Q: If the reverse split occurs, will the shareholders have to do
    anything and will PalWeb issue fractional shares?

    It will be necessary for a shareholder to exchange certificates
    representing stock issued prior to the reverse stock split for
    certificates representing shares resulting after the reverse stock
    split. If and when a reverse split is authorized by the Board,
    shareholders will be notified in advance and will be given
    instructions as to how to exchange their certificates.

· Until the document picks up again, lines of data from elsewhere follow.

-- pv_equiv track=rewrite | github.com/huangd1999/FuzzingTransformerPrograms | execute/to_list.py | dyck1_func
-- ===== SOURCE A (Python) =====
-- def dyck1_func(s: str) -> str:
--     open_count = 0
--     result = []
--     invalid = False  # to keep track if we've entered an invalid state
--
--     for char in s:
--         if invalid:  # if we've previously determined it's invalid, all further chars will be "F"
--             result.append('F')
--             continue
--
--         if char == '(':
--             open_count += 1
--         elif char == ')':
--             open_count -= 1
--
--         if open_count == 0:
--             result.append('T')
--         elif open_count > 0:
--             result.append('P')
--         else:
--             result.append('F')
--             invalid = True
--
--     return result
-- ===== SOURCE B (Python) =====
-- from itertools import accumulate
--
-- def dyck1_func(s: str) -> str:
--     bals = list(accumulate(1 if c == '(' else -1 if c == ')' else 0 for c in s))
--     k = next((i for i, b in enumerate(bals) if b < 0), len(s))
--     return ['T' if b == 0 else 'P' for b in bals[:k]] + ['F'] * (len(s) - k)
-- ===== Notes on version B (the rewrite author's own statement) =====
-- stated objective: alternative
-- what changed: Replaces A's single stateful loop (running counter plus a latched invalid flag) by a prefix-balance table built with itertools.accumulate, locating the first negative prefix balance and assembling the output as a mapped prefix region plus a replicated failure-label suffix.
import Mathlib
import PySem

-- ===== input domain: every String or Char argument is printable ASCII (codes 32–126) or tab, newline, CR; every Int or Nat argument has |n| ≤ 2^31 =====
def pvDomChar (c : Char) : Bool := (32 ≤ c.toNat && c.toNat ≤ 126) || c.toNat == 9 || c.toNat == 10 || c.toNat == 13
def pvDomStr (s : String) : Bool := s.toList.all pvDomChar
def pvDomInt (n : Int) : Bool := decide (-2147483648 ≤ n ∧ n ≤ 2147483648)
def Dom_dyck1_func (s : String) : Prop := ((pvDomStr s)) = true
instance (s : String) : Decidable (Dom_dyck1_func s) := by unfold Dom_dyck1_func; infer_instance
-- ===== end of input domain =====

-- B replaces A's stateful loop (counter + latched invalid flag) by a prefix-balance table,
-- first-negative breakpoint, and a two-region output (mapped prefix ++ replicated failure-label suffix).

-- ===== PORT A =====
-- one loop over the characters carrying (open_count, invalid, result)
def dyck1_func (s : String) : List String :=
  (s.toList.foldl (fun st c =>
      let o := st.1; let inv := st.2.1; let res := st.2.2
      if inv then (o, inv, res ++ ["F"])
      else
        let o' := if c = '(' then o + 1 else if c = ')' then o - 1 else o
        if o' = 0 then (o', false, res ++ ["T"])
        else if o' > 0 then (o', false, res ++ ["P"])
        else (o', true, res ++ ["F"]))
    ((0 : Int), false, ([] : List String))).2.2

-- ===== PORT B =====
-- itertools.accumulate of the per-char deltas, starting total a
def pvAccum (a : Int) : List Int → List Int
  | [] => []
  | d :: ds => (a + d) :: pvAccum (a + d) ds

def dyck1_func_alt (s : String) : List String :=
  let bals := pvAccum 0 (s.toList.map (fun c => if c = '(' then (1 : Int) else if c = ')' then -1 else 0))
  let k := (bals.findIdx? (fun b => b < 0)).getD s.toList.length
  (bals.take k).map (fun b => if b = 0 then "T" else "P") ++ List.replicate (s.toList.length - k) "F"

-- ===== PRECONDITION & SPEC =====
def Spec_dyck1_func (s : String) (out : List String) : Prop := out = dyck1_func_alt s
instance (s : String) (out : List String) : Decidable (Spec_dyck1_func s out) := by unfold Spec_dyck1_func; infer_instance

-- ===== CLAIM (what is proved, stated in full; the proofs are below) =====
def Claim_equal_dyck1_func : Prop := ∀ (s : String), Dom_dyck1_func s → Spec_dyck1_func s (dyck1_func s)

-- ===== LEMMAS AND PROOFS =====

-- A's loop as a structural recursion (no accumulator)
def aLoop : Int → Bool → List Char → List String
  | _, _, [] => []
  | o, inv, c :: cs =>
    if inv then "F" :: aLoop o inv cs
    else
      let o' := if c = '(' then o + 1 else if c = ')' then o - 1 else o
      if o' = 0 then "T" :: aLoop o' false cs
      else if o' > 0 then "P" :: aLoop o' false cs
      else "F" :: aLoop o' true cs

-- B's body with an arbitrary starting balance, over a char list
def bOut (a : Int) (cs : List Char) : List String :=
  let bals := pvAccum a (cs.map (fun c => if c = '(' then (1 : Int) else if c = ')' then -1 else 0))
  let k := (bals.findIdx? (fun b => b < 0)).getD cs.length
  (bals.take k).map (fun b => if b = 0 then "T" else "P") ++ List.replicate (cs.length - k) "F"

theorem foldl_eq_aLoop (cs : List Char) (o : Int) (inv : Bool) (res : List String) :
    (cs.foldl (fun st c =>
      let o := st.1; let inv := st.2.1; let res := st.2.2
      if inv then (o, inv, res ++ ["F"])
      else
        let o' := if c = '(' then o + 1 else if c = ')' then o - 1 else o
        if o' = 0 then (o', false, res ++ ["T"])
        else if o' > 0 then (o', false, res ++ ["P"])
        else (o', true, res ++ ["F"]))
      (o, inv, res)).2.2 = res ++ aLoop o inv cs := by
  induction cs generalizing o inv res with
  | nil => simp [aLoop]
  | cons c cs ih =>
    simp only [List.foldl_cons, aLoop]
    split_ifs <;> simp [ih]

theorem aLoop_true (o : Int) (cs : List Char) :
    aLoop o true cs = List.replicate cs.length "F" := by
  induction cs generalizing o with
  | nil => rfl
  | cons c cs ih => simp [aLoop, ih, List.replicate_succ]

theorem aLoop_eq_bOut (cs : List Char) (a : Int) (ha : 0 ≤ a) :
    aLoop a false cs = bOut a cs := by
  induction cs generalizing a with
  | nil => rfl
  | cons c cs ih =>
    have hd : ∀ (x : Int), (if c = '(' then x + 1 else if c = ')' then x - 1 else x)
        = x + (if c = '(' then (1 : Int) else if c = ')' then -1 else 0) := by
      intro x; split_ifs <;> ring
    set d : Int := if c = '(' then (1 : Int) else if c = ')' then -1 else 0 with hdd
    have hdlb : -1 ≤ d := by rw [hdd]; split_ifs <;> norm_num
    simp only [aLoop, Bool.false_eq_true, if_false, hd, bOut, List.map_cons, pvAccum,
      List.length_cons, List.findIdx?_cons, decide_eq_true_eq]
    simp only [← hdd]
    by_cases hneg : a + d < 0
    · have h0 : ¬ (a + d = 0) := by omega
      have h1 : ¬ (a + d > 0) := by omega
      rw [if_neg h0, if_neg h1, if_pos hneg, aLoop_true]
      simp [List.replicate_succ]
    · have hge : 0 ≤ a + d := by omega
      have hrec := ih (a + d) hge
      rw [if_neg hneg]
      simp only [bOut] at hrec
      cases hfi : (pvAccum (a + d) (cs.map (fun c => if c = '(' then (1 : Int) else if c = ')' then -1 else 0))).findIdx? (fun b => b < 0) with
      | none =>
        rw [hfi] at hrec
        simp only [Option.map_none, Option.getD_none] at hrec ⊢
        have h2 : cs.length + 1 - (cs.length + 1) = 0 := by omega
        rw [h2, List.take_succ_cons, List.map_cons, List.replicate_zero, List.append_nil]
        have h3 : cs.length - cs.length = 0 := by omega
        rw [h3, List.replicate_zero, List.append_nil] at hrec
        by_cases h0 : a + d = 0
        · have h1 : ¬ (a + d > 0) := by omega
          rw [if_pos h0, if_pos h0, hrec]
        · have h1 : a + d > 0 := by omega
          rw [if_neg h0, if_pos h1, if_neg h0, hrec]
      | some j =>
        rw [hfi] at hrec
        simp only [Option.map_some, Option.getD_some] at hrec ⊢
        have h2 : cs.length + 1 - (j + 1) = cs.length - j := by omega
        rw [h2, List.take_succ_cons, List.map_cons]
        by_cases h0 : a + d = 0
        · rw [if_pos h0, if_pos h0, hrec]; simp
        · have h1 : a + d > 0 := by omega
          rw [if_neg h0, if_pos h1, if_neg h0, hrec]; simp

theorem bOut_toList (s : String) : dyck1_func_alt s = bOut 0 s.toList := rfl

-- ===== VERDICT (by name: the statement is the Claim_ definition above) =====
theorem dyck1_func_spec : Claim_equal_dyck1_func := by
  intro s _
  unfold Spec_dyck1_func
  rw [bOut_toList, ← aLoop_eq_bOut s.toList 0 le_rfl]
  unfold dyck1_func
  rw [foldl_eq_aLoop]
  simp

    If a reverse stock split is effected, PalWeb will not issue
    certificates for fractional shares. Instead, persons who are
    shareholders at the effective time of the reverse stock split and
    who otherwise would be entitled to a fractional share would be
    issued one whole share. All shares of common stock held by a
    record holder will be aggregated for purposes of computing the
    number of shares of common stock subject to the reverse stock
    split.

    PalWeb Corporation is a development stage company that develops, manufactures and sells high quality plastic pallets that provide innovative logistics solutions needed by a wide range of industries such as automotive, chemical and consumer products; grocery, produce and food production; paper and forest products; as well as retailing and steel and Metals industries. PalWeb's patented plastic pallet design has passed ASTM (American Society for Testing and Materials) standard industry testing (Standard D1185-98a and D 4728-91) for strength and durability, and the Underwriters Laboratory (UL) Standard 2335 Classification Flammability tests for commodity storage and idle pallet storage. The company's plastic pallets are 100% recyclable making them a viable alternative to wood pallets with demand for the product driven by growing environmental concerns and new government regulations. For more information visit PalWeb online at www.palweb.net.
    This press release includes certain statements that may be deemed "forward-looking statements" within the meaning of the federal securities laws. All statements, other than statements of historical facts that address activities, events or developments that the Company expects, believes or anticipates will or may occur in the future, including the potential sales of pallets or other possible business developments, are forward-looking statements. Such statements are subject to a number of assumptions, risks and uncertainties, including the ability of the company to continue as a going concern. Actual results may vary materially from the forward-looking statements. For a list of certain material risks relating to PalWeb and its products, see PalWeb's Form 10-KSB for the period ended May 31, 2001, which was filed on September 13, 2001.